Les licenciements sont également en plein essor, et de nombreux ingénieurs logiciels estiment que leurs compétences fondamentales sont devenues sans valeur. La gestion intermédiaire est en train d'être vidée dans de nombreuses entreprises, laissant ces professionnels dans l'incertitude.
Le paradoxe du succès financier
Même ceux qui ont bénéficié de cette ruée vers l'or technologique ne trouvent pas le bonheur. Das souligne un manque de sens profond chez ces nouveaux riches, dont certains ont vu leur fortune passer de moins de 150 000 dollars à plus de 50 millions en un temps record. Ce changement brutal a bouleversé leurs plans de vie et leur vision de l'avenir.

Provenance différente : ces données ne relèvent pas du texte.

-- pv_equiv track=rewrite | github.com/rbachati/dna_sequence_alignment | similarityalgo.py | identify_chained_sequences
-- ===== SOURCE A (Python) =====
-- def identify_chained_sequences(sequence1, sequence2):
--     chained_sequences = []
--     chain = ""
--     for a, b in zip(sequence1, sequence2):
--         if a == b:
--             chain += a
--         else:
--             if chain:
--                 chained_sequences.append(chain)
--                 chain = ""
--     if chain: # if the chain extends to the end
--         chained_sequences.append(chain)
--     return chained_sequences
-- ===== SOURCE B (Python) =====
-- def identify_chained_sequences(sequence1, sequence2):
--     # Stage 1: one string where every mismatching position becomes a NUL sentinel.
--     marked = "".join(a if a == b else "\x00" for a, b in zip(sequence1, sequence2))
--     # Stage 2: the runs are exactly the nonempty pieces between sentinels.
--     return [run for run in marked.split("\x00") if run]
-- ===== Notes on version B (the rewrite author's own statement) =====
-- stated objective: alternative
-- what changed: Instead of A's accumulate-and-flush state machine, B builds one sentinel-marked string (matching char, or NUL at mismatches) in a first pass and then obtains the runs as the nonempty pieces of its split on the sentinel.
import Mathlib
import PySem

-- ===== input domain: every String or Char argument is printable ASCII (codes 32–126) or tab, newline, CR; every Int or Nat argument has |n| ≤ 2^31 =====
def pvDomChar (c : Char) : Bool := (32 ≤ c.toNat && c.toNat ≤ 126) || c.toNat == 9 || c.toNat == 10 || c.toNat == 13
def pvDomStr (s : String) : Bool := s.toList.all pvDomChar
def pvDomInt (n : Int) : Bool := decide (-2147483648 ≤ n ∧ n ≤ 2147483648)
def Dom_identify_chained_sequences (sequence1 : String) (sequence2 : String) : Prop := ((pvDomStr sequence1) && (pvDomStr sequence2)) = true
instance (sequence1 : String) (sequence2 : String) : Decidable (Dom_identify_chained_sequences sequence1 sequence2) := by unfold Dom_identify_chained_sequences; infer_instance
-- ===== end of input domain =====

-- B replaces A's accumulate-and-flush state machine by two staged passes: build one
-- sentinel-marked string (NUL at mismatches), then split on the sentinel and keep the
-- nonempty pieces (alternative decomposition; same cost).

-- ===== PORT A =====
-- A's loop: state is (accumulated result, current chain of matching chars).
def icsLoop : List (Char × Char) → List String → List Char → List String
  | [], acc, chain =>
      if chain.isEmpty then acc else acc ++ [String.ofList chain]
  | (a, b) :: rest, acc, chain =>
      if a == b then icsLoop rest acc (chain ++ [a])
      else if chain.isEmpty then icsLoop rest acc chain
      else icsLoop rest (acc ++ [String.ofList chain]) []

def identify_chained_sequences (sequence1 : String) (sequence2 : String) : List String :=
  icsLoop (sequence1.toList.zip sequence2.toList) [] []

-- ===== PORT B =====
-- the "\x00" sentinel of Source B
def icsNul : Char := Char.ofNat 0

def identify_chained_sequences_alt (sequence1 : String) (sequence2 : String) : List String :=
  -- marked = "".join(a if a == b else "\x00" for a, b in zip(sequence1, sequence2))
  -- [run for run in marked.split("\x00") if run]   (str.split with a one-char separator)
  ((PySem.Chars.splitOn
      ((sequence1.toList.zip sequence2.toList).map (fun p => if p.1 == p.2 then p.1 else icsNul))
      [icsNul]).filter (fun r => !r.isEmpty)).map String.ofList

-- ===== PRECONDITION & SPEC =====
def Spec_identify_chained_sequences (sequence1 : String) (sequence2 : String) (out : List String) : Prop := out = identify_chained_sequences_alt sequence1 sequence2
instance (sequence1 : String) (sequence2 : String) (out : List String) : Decidable (Spec_identify_chained_sequences sequence1 sequence2 out) := by unfold Spec_identify_chained_sequences; infer_instance

-- ===== CLAIM (what is proved, stated in full; the proofs are below) =====
def Claim_equal_identify_chained_sequences : Prop := ∀ (sequence1 : String) (sequence2 : String), Dom_identify_chained_sequences sequence1 sequence2 → Spec_identify_chained_sequences sequence1 sequence2 (identify_chained_sequences sequence1 sequence2)

-- ===== LEMMAS AND PROOFS =====

-- splitting on the single char icsNul, with an accumulator of the current (reversed) piece
def icsSplitC : List Char → List Char → List (List Char)
  | [], cur => [cur.reverse]
  | ch :: rest, cur =>
      if ch == icsNul then cur.reverse :: icsSplitC rest []
      else icsSplitC rest (ch :: cur)

theorem icsGo (fuel : Nat) : ∀ (l cur : List Char) (acc : List (List Char)),
    l.length < fuel →
    PySem.Chars.splitOn.go [icsNul] fuel l cur acc = acc.reverse ++ icsSplitC l cur := by
  induction fuel with
  | zero => intro l cur acc h; omega
  | succ n ih =>
      intro l cur acc h
      match l with
      | [] => simp [PySem.Chars.splitOn.go, icsSplitC]
      | ch :: rest =>
          rw [PySem.Chars.splitOn.go]
          by_cases hc : ch = icsNul
          · have hpre : List.isPrefixOf [icsNul] (ch :: rest) = true := by
              simp [List.isPrefixOf, hc]
            simp only [hpre, if_pos]
            subst hc
            simp only [List.length_cons, List.drop_succ_cons, List.length_nil, List.drop_zero]
            rw [ih rest [] (cur.reverse :: acc) (by simpa using Nat.lt_of_succ_lt_succ h)]
            simp [icsSplitC]
          · have hpre : List.isPrefixOf [icsNul] (ch :: rest) = false := by
              simp [List.isPrefixOf]; exact fun hh => (hc hh.symm).elim
            simp only [hpre, Bool.false_eq_true, if_false]
            rw [ih rest (ch :: cur) acc (by simpa using Nat.lt_of_succ_lt_succ h)]
            have : (ch == icsNul) = false := by simp [hc]
            simp [icsSplitC, this]

theorem icsSplitOn_eq (cs : List Char) :
    PySem.Chars.splitOn cs [icsNul] = icsSplitC cs [] := by
  rw [PySem.Chars.splitOn]
  exact icsGo (cs.length + 1) cs [] [] (Nat.lt_succ_self _)

def icsEmit (xs : List (List Char)) : List String :=
  (xs.filter (fun r => !r.isEmpty)).map String.ofList

theorem icsLoop_acc (l : List (Char × Char)) : ∀ (acc : List String) (c : List Char),
    icsLoop l acc c = acc ++ icsLoop l [] c := by
  induction l with
  | nil => intro acc c; simp [icsLoop]; split <;> simp
  | cons p rest ih =>
      intro acc c
      obtain ⟨a, b⟩ := p
      simp only [icsLoop]
      split
      · exact ih acc _
      · split
        · exact ih acc c
        · rw [ih (acc ++ [String.ofList c]) []]
          simp only [List.nil_append]
          rw [ih [String.ofList c] []]
          simp

theorem icsLoop_split (l : List (Char × Char)) :
    ∀ (chain : List Char),
    (∀ p ∈ l, p.1 = p.2 → p.1 ≠ icsNul) →
    icsLoop l [] chain =
      icsEmit (icsSplitC (l.map (fun p => if p.1 == p.2 then p.1 else icsNul)) chain.reverse) := by
  induction l with
  | nil =>
      intro chain _
      simp only [icsLoop, List.map_nil, icsSplitC, List.reverse_reverse, icsEmit]
      by_cases hc : chain.isEmpty
      · have : chain = [] := by simpa [List.isEmpty_iff] using hc
        subst this; simp
      · simp [hc, List.filter, List.map]
  | cons p rest ih =>
      intro chain hnul
      obtain ⟨a, b⟩ := p
      simp only [icsLoop, List.map_cons]
      by_cases hab : a = b
      · have habb : (a == b) = true := by simp [hab]
        have hanul : (a == icsNul) = false := by
          simp [hnul (a, b) (List.mem_cons_self) hab]
        simp only [habb, if_pos, icsSplitC, hanul, Bool.false_eq_true, if_false]
        rw [ih (chain ++ [a]) (fun q hq => hnul q (List.mem_cons_of_mem _ hq))]
        simp
      · have habb : (a == b) = false := by simp [hab]
        simp only [habb, Bool.false_eq_true, if_false, icsSplitC, BEq.rfl, if_pos,
          List.reverse_reverse]
        by_cases hc : chain.isEmpty
        · have hce : chain = [] := by simpa [List.isEmpty_iff] using hc
          subst hce
          simp only [if_pos, List.isEmpty_nil]
          rw [ih [] (fun q hq => hnul q (List.mem_cons_of_mem _ hq))]
          simp [icsEmit, List.filter]
        · have hce : chain ≠ [] := by simpa [List.isEmpty_iff] using hc
          simp only [hc, Bool.false_eq_true, if_false]
          rw [icsLoop_acc, ih [] (fun q hq => hnul q (List.mem_cons_of_mem _ hq))]
          have : chain.isEmpty = false := by simpa using hc
          simp [icsEmit, List.filter, this]

-- ===== VERDICT (by name: the statement is the Claim_ definition above) =====
theorem identify_chained_sequences_spec : Claim_equal_identify_chained_sequences := by
  intro s1 s2 hdom
  show identify_chained_sequences s1 s2 = identify_chained_sequences_alt s1 s2
  unfold identify_chained_sequences identify_chained_sequences_alt
  have hnul : ∀ p ∈ s1.toList.zip s2.toList, p.1 = p.2 → p.1 ≠ icsNul := by
    intro p hp _
    have h1 : p.1 ∈ s1.toList := (List.of_mem_zip hp).1
    have hd : pvDomStr s1 = true := by
      unfold Dom_identify_chained_sequences at hdom
      simp only [Bool.and_eq_true] at hdom
      exact hdom.1
    have := (List.all_eq_true.mp hd) _ h1
    intro he
    rw [he] at this
    simp [pvDomChar, icsNul] at this
  rw [icsLoop_split _ [] hnul, icsSplitOn_eq]
  simp [icsEmit]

Certains choisissent de s'installer à New York pour profiter de la vie, tandis que d'autres se lancent dans la création d'entreprises, souvent par simple désir de prestige. Dans la Silicon Valley, l'ancienneté et le travail acharné ne sont plus garantis de succès. Être au bon endroit au bon moment dans l'industrie de l'IA semble être le facteur déterminant.
Das cite un ami fondateur, financièrement indépendant depuis longtemps, qui refuse de vendre son entreprise. La raison ? "Tout le monde veut me parler maintenant. Si je vends, je n'aurai que de l'argent." Cette déclaration illustre le dilemme existentiel auquel sont confrontés ceux qui ont réussi dans cette nouvelle ère technologique.